The original cast featured Zero Mostel as Max Bialystock, Kenneth Mars as Franz Liebkind and Lee Meredith as Ulla.

The name Bialystock was taken from the Polish city that was home to Mel Brooks' ancestors.

Because of the "Springtime for Hilter" musical number in 1968, the film was banned in Germany, and was not shown in Germany until it was included in a film festival featuring the works of Jewish filmmakers.

It has also been suggested that the term "creative accounting" may have originated in the 1968 production of The Producers.

If you cannot read music, you have something in common with Mel Brooks. "Springtime for Hilter" and "Prisoners in Love" (as were all the songs Brooks wrote for his films) were hummed into a tape recorder and transcribed by an expert.

Brooks is an incredible talent. He adapted The Producers as a stage musical in 2001 featuring (who else?) Nathan Lane as Max and Matthew Broderick as Leo, and it proceeded to win a record-breaking 12 Tony Awards.

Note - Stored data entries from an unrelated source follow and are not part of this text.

-- pv_equiv track=rewrite | github.com/JacobAraujo/Parser-Descendente-Recursivo | parser-descendente-recursivo.py | moreThanOneRegister
-- ===== SOURCE A (Python) =====
-- def parserValue(tokens):
--     return True
--
-- def moreThanOneValue(tokens):
--     if tokens[0] == ',':
--         tokens.pop(0)
--         if parserValue(tokens):
--             tokens.pop(0)
--             tokens = moreThanOneValue(tokens)
--     return tokens
--
-- def moreThanOneRegister(tokens):
--     if tokens[0] == ',':
--         tokens.pop(0)
--         if tokens[0] == '(':
--             tokens.pop(0)
--             if parserValue(tokens):
--                 tokens.pop(0)
--                 tokens = moreThanOneValue(tokens)
--                 if tokens[0] == ')':
--                     tokens.pop(0)
--                     tokens = moreThanOneRegister(tokens)
--     return tokens
-- ===== SOURCE B (Python) =====
-- def moreThanOneRegister(tokens):
--     # Single index scan over the list (no repeated pop(0)), then one slice deletion.
--     # Side effect: like A, the same list object is truncated in place and returned.
--     # tokens[i] on an exhausted list raises IndexError, as A's tokens[0]/pop(0) does.
--     i = 0
--     while tokens[i] == ',':
--         i += 1
--         if tokens[i] != '(':
--             break
--         i += 2
--         while tokens[i] == ',':
--             i += 2
--         if tokens[i] != ')':
--             break
--         i += 1
--     del tokens[:i]
--     return tokens
-- ===== Notes on version B (the rewrite author's own statement) =====
-- stated objective: alternative
-- what changed: A consumes the list by recursive descent with repeated tokens.pop(0); B computes the consumed prefix length with a single index scan (nested while loops, no mutation during the scan) and then truncates the front once with del tokens[:i].
import Mathlib
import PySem

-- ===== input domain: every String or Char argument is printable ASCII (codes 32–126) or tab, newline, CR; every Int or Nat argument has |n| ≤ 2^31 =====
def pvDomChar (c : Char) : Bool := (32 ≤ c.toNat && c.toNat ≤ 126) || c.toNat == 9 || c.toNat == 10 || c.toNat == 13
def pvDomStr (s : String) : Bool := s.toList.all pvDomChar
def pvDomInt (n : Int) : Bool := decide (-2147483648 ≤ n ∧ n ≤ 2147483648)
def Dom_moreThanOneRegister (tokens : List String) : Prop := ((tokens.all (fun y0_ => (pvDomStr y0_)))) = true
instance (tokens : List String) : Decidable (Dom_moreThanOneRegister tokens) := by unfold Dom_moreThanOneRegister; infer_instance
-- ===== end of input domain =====

-- B replaces A's recursive pop(0)-at-a-time consumption by a single index scan
-- followed by one front deletion (return value proved equal; both truncate the
-- list from the front in place, B with one `del tokens[:i]`).

-- ===== PORT A =====
-- moreThanOneValue: `none` models the IndexError raised by tokens.pop(0)/tokens[0] on [].
def pvMTOV : List String → Option (List String)
  | [] => none
  | t :: rest =>
    if t = "," then
      match rest with
      | [] => none
      | _ :: r => pvMTOV r
    else some (t :: rest)

def pvMTORaF : Nat → List String → Option (List String)
  | 0, _ => none          -- fuel guard only (never reached with fuel > |tokens|)
  | _ + 1, [] => none
  | f + 1, t :: rest =>
    if t = "," then
      match rest with
      | [] => none
      | u :: rest2 =>
        if u = "(" then
          match rest2 with
          | [] => none
          | _ :: rest3 =>
            match pvMTOV rest3 with
            | none => none
            | some [] => none
            | some (w :: rest4) => if w = ")" then pvMTORaF f rest4 else some (w :: rest4)
        else some (u :: rest2)
    else some (t :: rest)

-- A returns the (mutated) list; on the inputs admitted by Pre_ the Option is some.
def moreThanOneRegister (tokens : List String) : List String := (pvMTORaF (tokens.length + 1) tokens).getD []

-- ===== PORT B =====
-- inner while loop of Source B: skip ','-value pairs, returns the final index
-- (the `i < ts.length` guard is the totality guard for Python's tokens[i],
--  which raises IndexError out of range — those inputs are outside Pre_)
def pvScanVF (ts : List String) : Nat → Nat → Nat
  | 0, i => i             -- fuel guard only (fuel = |ts| always suffices)
  | f + 1, i => if i < ts.length ∧ ts[i]! = "," then pvScanVF ts f (i + 2) else i

-- outer while loop of Source B
def pvScanRF (ts : List String) : Nat → Nat → Nat
  | 0, i => i             -- fuel guard only (fuel = |ts| + 1 always suffices)
  | f + 1, i =>
    if i < ts.length ∧ ts[i]! = "," then
      if i + 1 < ts.length ∧ ts[i + 1]! = "(" then
        let j := pvScanVF ts ts.length (i + 3)
        if j < ts.length ∧ ts[j]! = ")" then pvScanRF ts f (j + 1) else j
      else i + 1
    else i

def moreThanOneRegister_alt (tokens : List String) : List String :=
  tokens.drop (pvScanRF tokens (tokens.length + 1) 0)

-- ===== PRECONDITION & SPEC =====
-- Pre_ excludes exactly the inputs on which Python A raises IndexError (B raises there
-- too, at the same probe).  Closed form: read the token list once, left to right,
-- through the five grammar positions of (',' '(' value (',' value)* ')')* — 0 = before
-- an item, 1 = after its ',', 2 = after its '(', 3 = before a value-list token,
-- 4 = after a value-list ',' — and require that the list does not end at a position
-- that still demands a token (every position does, since A probes tokens[0] even after
-- a complete item, so some token must fail to extend the grammar before the list runs out).
def pvOkAux : Nat → List String → Bool
  | _, [] => false
  | 0, t :: r => if t = "," then pvOkAux 1 r else true
  | 1, t :: r => if t = "(" then pvOkAux 2 r else true
  | 2, _ :: r => pvOkAux 3 r
  | 3, t :: r => if t = "," then pvOkAux 4 r else if t = ")" then pvOkAux 0 r else true
  | 4, _ :: r => pvOkAux 3 r
  | _, _ :: _ => false

def Pre_moreThanOneRegister (tokens : List String) : Prop := pvOkAux 0 tokens = true
instance (tokens : List String) : Decidable (Pre_moreThanOneRegister tokens) := by
  unfold Pre_moreThanOneRegister; infer_instance

def pvWitness_moreThanOneRegister : List String := [",", "(", "7", ",", "x", ")", "end"]

def Spec_moreThanOneRegister (tokens : List String) (out : List String) : Prop := out = moreThanOneRegister_alt tokens
instance (tokens : List String) (out : List String) : Decidable (Spec_moreThanOneRegister tokens out) := by unfold Spec_moreThanOneRegister; infer_instance

-- ===== CLAIM (what is proved, stated in full; the proofs are below) =====
def Claim_equal_moreThanOneRegister : Prop := ∀ (tokens : List String), Dom_moreThanOneRegister tokens → Pre_moreThanOneRegister tokens → Spec_moreThanOneRegister tokens (moreThanOneRegister tokens)

-- ===== LEMMAS AND PROOFS =====

-- termination helper for pvMTORa (cited in its decreasing_by)
theorem pvMTOV_length : ∀ (ts r : List String), pvMTOV ts = some r → r.length ≤ ts.length
  | [], _, h => by simp [pvMTOV] at h
  | [t], r, h => by
    simp only [pvMTOV] at h
    split at h
    · simp at h
    · simp_all
  | t :: x :: rs, r, h => by
    simp only [pvMTOV] at h
    split at h
    · have := pvMTOV_length rs r h
      simp; omega
    · simp_all

-- proof-side helpers: fuel-free (well-founded) twins of the ports, bridged to the
-- fueled ports below; all the main lemmas are stated about these
def pvMTORa : List String → Option (List String)
  | [] => none
  | t :: rest =>
    if t = "," then
      match rest with
      | [] => none
      | u :: rest2 =>
        if u = "(" then
          match rest2 with
          | [] => none
          | _ :: rest3 =>
            match h : pvMTOV rest3 with
            | none => none
            | some ts =>
              match ts with
              | [] => none
              | w :: rest4 => if w = ")" then pvMTORa rest4 else some (w :: rest4)
        else some (u :: rest2)
    else some (t :: rest)
termination_by ts => ts.length
decreasing_by
  have := pvMTOV_length rest3 (w :: rest4) h
  simp at this ⊢; omega

def pvScanV (ts : List String) (i : Nat) : Nat :=
  if h : i < ts.length ∧ ts[i]! = "," then pvScanV ts (i + 2) else i
termination_by ts.length - i
decreasing_by omega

Mel Brooks is not your usual talent. He may well be more of a stranger to sanity than comedy.

Trust me when I say that the 2005 version of The Producers is meant to be enjoyed without looking for a comfortable story line or serious message. It is nothing more or less than pure entertainment.

It seems as if this film has a cast of thousands, and everyone has bought into Mel Brooks idea of a good time. Every movie needs a director and Susan Stroman must have had her moments in keeping this production on task.

The 2005 version of The Producers was nominated for 4 Golden Globes: Best Picture, Best Original Song ("There's Nothing Like a Show on Broadway" by Mel Brooks), Nathan Lane as Best Actor and Will Farrell as Best Supporting Actor.

You may remember Thurman from Dangerous Liaisons (1988), Pulp Fiction (1994), Gattaca (1997) and two Kill Bill movies (2003 and 2004). She earned an Academy Award nomination for Best Supporting Actress as Mia Wallace in Pulp Fiction.

Despite the nonsensical good fun, I enjoyed watching Uma Thurman as Ulla, proving that the right blond with the right sex appeal never gets old.